There should be an increase in either UDP or UDS traffic packet counts from the resultant output after the configuration has been properly established.
| Transport | Command | Pod | Container |
|:---------------|----------------------------------------------------------------------------|---------------|-----------|
| `UDP`\|\|`UDS` | `agent status` | datadog-agent | agent |
<Tabs>
<CodeBlockConfig heading={"UDP"}>
```shell
# Example: UDP Packet and Metric Packet Traffic Increase
=========
DogStatsD
=========
Event Packets: 0
Event Parse Errors: 0
Metric Packets: 5,908
Metric Parse Errors: 0
Service Check Packets: 0
Service Check Parse Errors: 0
Udp Bytes: 636,872
Udp Packet Reading Errors: 0
Udp Packets: 3,300
Uds Bytes: 0
Uds Origin Detection Errors: 0
Uds Packet Reading Errors: 0
Uds Packets: 0
Unterminated Metric Errors: 0
```
</CodeBlockConfig>
<CodeBlockConfig heading={"UDS"}>
```shell
# Example: UDS Packet and Metric Packet Traffic Increase
=========
DogStatsD
=========
Event Packets: 0
Event Parse Errors: 0
Metric Packets: 30,523
Metric Parse Errors: 0
Service Check Packets: 0
Service Check Parse Errors: 0
Udp Bytes: 124,635
Udp Packet Reading Errors: 0
Udp Packets: 731
Uds Bytes: 2,957,433
Uds Origin Detection Errors: 0
Uds Packet Reading Errors: 0
Uds Packets: 11,563
Unterminated Metric Errors: 0
```
</CodeBlockConfig>
</Tabs>
Traffic verification can also be accomplished using the `netstat` command line utility from a consul-server expected to be submitting
metrics data to Datadog.
<Note>
Using <code>netstat</code> requires privileged container permissions to install <code>open-bsd</code> networking tools on the consul-server for testing.
</Note>
| Transport | Command | Pod | Container |
|:-----------------|-----------|---------------|-----------|
| `UDP` \|\| `UDS` | `netstat` | consul-server | consul |
<Tabs>
<CodeBlockConfig heading={"UDP"}>
```shell
$ netstat -nup | grep "172.28.13.12:8125.*ESTABLISHED
udp 0 0 127.0.0.1:53874 127.0.0.1:8125 ESTABLISHED 23176/consul
```
</CodeBlockConfig>
<CodeBlockConfig heading={"UDS"}>
```shell
$ netstat -x
Active UNIX domain sockets (w/o servers)
Proto RefCnt Flags Type State I-Node Path
unix 2 [ ] DGRAM CONNECTED 15952473
unix 2 [ ] DGRAM 15652537 @9d10c
```
</CodeBlockConfig>
</Tabs>
UDS provides the additional capability for verification by sending a test metrics packet to the Unix Socket configured.
<Note>
Using <code>netcat</code> (nc) requires privileged container permissions to install <code>open-bsd</code> networking tools on the consul-server for testing.
</Note>
| Transport | Command | Pod | Container |
|:----------|---------|---------------|-----------|
| `UDS` | `nc` | consul-server | consul |
<CodeBlockConfig heading={"UDS"}>
```shell
$ echo -n "custom.metric.name:1|c" | nc -U -u -w1 /var/run/datadog/dsd.socket
Bound on /tmp/nc-IjJkoG/recv.sock
```
</CodeBlockConfig>
#### Use Case
DogstatsD integration provides full-scope metrics collection from Consul, and minimizes access control configuration requirements as traffic
flow is outbound (toward the Datadog Agent) as opposed to inbound (toward the `/v1/agent/metrics/` API endpoint).

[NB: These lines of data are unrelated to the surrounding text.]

-- pv_equiv track=rewrite | github.com/AjayMaan13/my-leetcode-journey | Extra/heap/03-element-rank-in-array.py | replaceWithRank
-- ===== SOURCE A (Python) =====
-- def replaceWithRank(arr):
--     result = []
--
--     for i in range(len(arr)):
--         smaller = set()
--
--         for j in range(len(arr)):
--             if arr[j] < arr[i]:
--                 smaller.add(arr[j])  # keep only unique values
--
--         rank = len(smaller) + 1
--         result.append(rank)
--
--     return result
-- ===== SOURCE B (Python) =====
-- def replaceWithRank(arr):
--     vals = sorted(set(arr))
--     rank = {v: i + 1 for i, v in enumerate(vals)}
--     return [rank[v] for v in arr]
-- ===== Notes on version B (the rewrite author's own statement) =====
-- stated objective: faster
-- what changed: Replaces the per-element O(n) distinct-smaller scan (a fresh set built for every index) by sorting the distinct values once and looking each element's dense rank up in a dict.
import Mathlib
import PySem

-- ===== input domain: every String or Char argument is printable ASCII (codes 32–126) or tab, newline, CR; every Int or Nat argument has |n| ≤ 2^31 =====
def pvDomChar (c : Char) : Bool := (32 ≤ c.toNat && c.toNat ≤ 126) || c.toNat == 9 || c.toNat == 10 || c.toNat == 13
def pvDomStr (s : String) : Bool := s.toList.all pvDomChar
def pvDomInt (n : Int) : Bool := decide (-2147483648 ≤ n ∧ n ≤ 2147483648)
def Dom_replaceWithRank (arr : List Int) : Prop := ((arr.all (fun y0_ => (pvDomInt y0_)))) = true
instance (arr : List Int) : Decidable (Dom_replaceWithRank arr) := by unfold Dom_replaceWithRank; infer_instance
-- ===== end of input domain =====

-- B replaces A's per-element rebuild of the set of distinct smaller values by one sort of the
-- distinct values plus a rank dictionary (objective: faster, O(n^2) -> O(n log n)).

-- ===== PORT A =====
-- for i in range(len(arr)): build 'smaller' by scanning all of arr, append len(smaller)+1
def replaceWithRank (arr : List Int) : List Int :=
  arr.foldl
    (fun result x =>
      let smaller : PySem.Set Int :=
        arr.foldl (fun s y => if y < x then PySem.Set.add s y else s) PySem.Set.empty
      let rank : Int := PySem.Set.len smaller + 1
      result ++ [rank])
    []

-- ===== PORT B =====
-- vals = sorted(set(arr)); rank = {v: i+1 for i, v in enumerate(vals)}; [rank[v] for v in arr]
-- rank[v] never raises (every v of arr is a key); the lookup is ported as getD with default 0.
def replaceWithRank_alt (arr : List Int) : List Int :=
  let vals : List Int := PySem.List.sorted (PySem.Set.ofList arr) (fun x => x) false
  let rank : PySem.Dict Int Int :=
    (PySem.List.enumerate vals 0).foldl
      (fun d p => PySem.Dict.insert d p.2 (p.1 + 1)) PySem.Dict.empty
  arr.map (fun v => PySem.Dict.getD rank v 0)

-- ===== PRECONDITION & SPEC =====
def Spec_replaceWithRank (arr : List Int) (out : List Int) : Prop := out = replaceWithRank_alt arr
instance (arr : List Int) (out : List Int) : Decidable (Spec_replaceWithRank arr out) := by unfold Spec_replaceWithRank; infer_instance

-- ===== CLAIM (what is proved, stated in full; the proofs are below) =====
def Claim_equal_replaceWithRank : Prop := ∀ (arr : List Int), Dom_replaceWithRank arr → Spec_replaceWithRank arr (replaceWithRank arr)

-- ===== LEMMAS AND PROOFS =====

-- an append-accumulator loop is a map
theorem foldl_app (f : Int → Int) (acc : List Int) (l : List Int) :
    l.foldl (fun r x => r ++ [f x]) acc = acc ++ l.map f := by
  induction l generalizing acc with
  | nil => simp
  | cons x xs ih => simp [List.foldl, ih]

-- A's inner loop builds set(filter)
theorem set_fold_filter (x : Int) (xs : List Int) (s : PySem.Set Int) :
    xs.foldl (fun s y => if y < x then PySem.Set.add s y else s) s
      = PySem.Set.update s (xs.filter (fun y => decide (y < x))) := by
  induction xs generalizing s with
  | nil => rfl
  | cons y ys ih =>
    by_cases h : y < x
    · simp [List.foldl, List.filter, h, PySem.Set.update_cons, ih]
    · simp [List.foldl, List.filter, h, ih]

-- two nodup lists with the same members have the same length
theorem length_eq_of_nodup_of_mem_iff (l₁ l₂ : List Int)
    (h₁ : l₁.Nodup) (h₂ : l₂.Nodup) (hm : ∀ x, x ∈ l₁ ↔ x ∈ l₂) :
    l₁.length = l₂.length := by
  rw [← List.toFinset_card_of_nodup h₁, ← List.toFinset_card_of_nodup h₂]
  congr 1
  ext a
  simp [hm]

-- in a strictly increasing list, the number of elements below l[k] is k
theorem filter_lt_length_of_strict (l : List Int) (hs : l.Pairwise (· < ·))
    (k : Nat) (hk : k < l.length) :
    (l.filter (fun y => decide (y < l[k]))).length = k := by
  have hget := List.pairwise_iff_getElem.mp hs
  have hsplit : l = l.take k ++ l.drop k := (List.take_append_drop k l).symm
  have htake : (l.take k).filter (fun y => decide (y < l[k])) = l.take k := by
    apply List.filter_eq_self.mpr
    intro a ha
    rw [List.mem_iff_getElem] at ha
    obtain ⟨i, hi, hai⟩ := ha
    have hik : i < k := by
      have := List.length_take_le k l
      omega
    have hil : i < l.length := by omega
    have hai' : a = l[i] := by rw [← hai]; simp [List.getElem_take]
    rw [hai']
    exact decide_eq_true (hget i k hil hk hik)
  have hdrop : (l.drop k).filter (fun y => decide (y < l[k])) = [] := by
    apply List.filter_eq_nil_iff.mpr
    intro a ha
    rw [List.mem_iff_getElem] at ha
    obtain ⟨i, hi, hai⟩ := ha
    have hki : k + i < l.length := by
      rw [List.length_drop] at hi; omega
    have hai' : a = l[k + i] := by rw [← hai]; simp [List.getElem_drop]
    rw [hai']
    simp only [decide_eq_true_eq]
    rcases Nat.eq_zero_or_pos i with h0 | h0
    · subst h0; simp
    · have := hget k (k + i) hk hki (by omega)
      omega
  calc (l.filter (fun y => decide (y < l[k]))).length
      = ((l.take k ++ l.drop k).filter (fun y => decide (y < l[k]))).length := by rw [← hsplit]
    _ = k := by
        rw [List.filter_append, htake, hdrop]
        simp [List.length_take]
        omega

theorem replaceWithRank_spec_aux (arr : List Int) :
    replaceWithRank arr = replaceWithRank_alt arr := by
  have hA : replaceWithRank arr
      = arr.map (fun x =>
          PySem.Set.len (PySem.Set.ofList (arr.filter (fun y => decide (y < x)))) + 1) := by
    unfold replaceWithRank
    show arr.foldl (fun r x => r ++
        [PySem.Set.len (arr.foldl (fun s y => if y < x then PySem.Set.add s y else s)
            PySem.Set.empty) + 1]) [] = _
    rw [foldl_app]
    simp only [List.nil_append]
    apply List.map_congr_left
    intro x _
    rw [set_fold_filter]
    rw [show (PySem.Set.empty : PySem.Set Int) = ([] : PySem.Set Int) from rfl, PySem.Set.update_nil_left]
  rw [hA]
  unfold replaceWithRank_alt
  simp only []
  apply List.map_congr_left
  intro x hx
  set vals : List Int := PySem.List.sorted (PySem.Set.ofList arr) (fun x => x) false with hvals
  have hperm : vals.Perm (PySem.Set.ofList arr) := PySem.List.sorted_perm _ _ _
  have hnodupv : vals.Nodup := hperm.nodup_iff.mpr (PySem.Set.nodup_ofList arr)
  have hmemv : ∀ a, a ∈ vals ↔ a ∈ arr := by
    intro a; rw [hperm.mem_iff, PySem.Set.mem_ofList]
  have hsorted : vals.Pairwise (· < ·) := PySem.List.sorted_ofList_pairwise_lt arr
  have hfresh : ∀ p ∈ PySem.List.enumerate vals 0,
      (PySem.Dict.empty : PySem.Dict Int Int).contains p.2 = false := by
    intro p _; simp
  have hkeys : ((PySem.List.enumerate vals 0).map (·.2)).Nodup := by
    rw [PySem.List.map_snd_enumerate]; exact hnodupv
  have hitems :
      ((PySem.List.enumerate vals 0).foldl
        (fun d p => PySem.Dict.insert d p.2 (p.1 + 1)) PySem.Dict.empty).items
      = (PySem.List.enumerate vals 0).map (fun p => (p.2, p.1 + 1)) := by
    rw [PySem.Dict.items_foldl_insert_fresh _ _ _ _ hfresh hkeys]
    simp [PySem.Dict.empty]
  have hxv : x ∈ vals := (hmemv x).mpr hx
  rw [List.mem_iff_getElem] at hxv
  obtain ⟨k, hk, hxk⟩ := hxv
  have hitem : (x, (k : Int) + 1) ∈
      ((PySem.List.enumerate vals 0).foldl
        (fun d p => PySem.Dict.insert d p.2 (p.1 + 1)) PySem.Dict.empty).items := by
    rw [hitems]
    refine List.mem_map.mpr ⟨((k : Int), x), ?_, rfl⟩
    rw [PySem.List.mem_enumerate_iff]
    exact ⟨k, hk, by simp [hxk]⟩
  have hnkeys : ((PySem.List.enumerate vals 0).foldl
        (fun d p => PySem.Dict.insert d p.2 (p.1 + 1)) PySem.Dict.empty).keys.Nodup := by
    simp only [PySem.Dict.keys, hitems, List.map_map]
    rw [show ((fun x : Int × Int => x.1) ∘ fun p : Int × Int => (p.2, p.1 + 1)) = (fun p : Int × Int => p.2) from funext (fun p => rfl), PySem.List.map_snd_enumerate]
    exact hnodupv
  rw [PySem.Dict.getD_of_mem_items _ hitem hnkeys 0]
  have hlen : (PySem.Set.ofList (arr.filter (fun y => decide (y < x)))).length
      = (vals.filter (fun y => decide (y < x))).length := by
    apply length_eq_of_nodup_of_mem_iff
    · exact PySem.Set.nodup_ofList _
    · exact List.Nodup.filter _ hnodupv
    · intro a
      simp only [PySem.Set.mem_ofList, List.mem_filter]
      exact and_congr_left' (hmemv a).symm
  have hcount : (vals.filter (fun y => decide (y < x))).length = k := by
    have := filter_lt_length_of_strict vals hsorted k hk
    rw [hxk] at this
    exact this
  simp [PySem.Set.len, hlen, hcount]

-- ===== VERDICT (by name: the statement is the Claim_ definition above) =====
theorem replaceWithRank_spec : Claim_equal_replaceWithRank := by
  intro arr _
  unfold Spec_replaceWithRank
  exact replaceWithRank_spec_aux arr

#### Metrics Data Collected
- Full list of metrics sent via DogstatsD consists of those listed in the [Agent Telemetry](https://developer.hashicorp.com/consul/docs/agent/telemetry) documentation.
## Datadog Checks: Official Consul Integration
The Datadog Agent package includes official third-party integrations for built-in availability upon agent deployment.
The Consul Integration Datadog checks provided some additional metric verification checks that leverage Consul's built-in feature-set, and help monitor Consul
during normal operation beyond that of Consul's available metrics.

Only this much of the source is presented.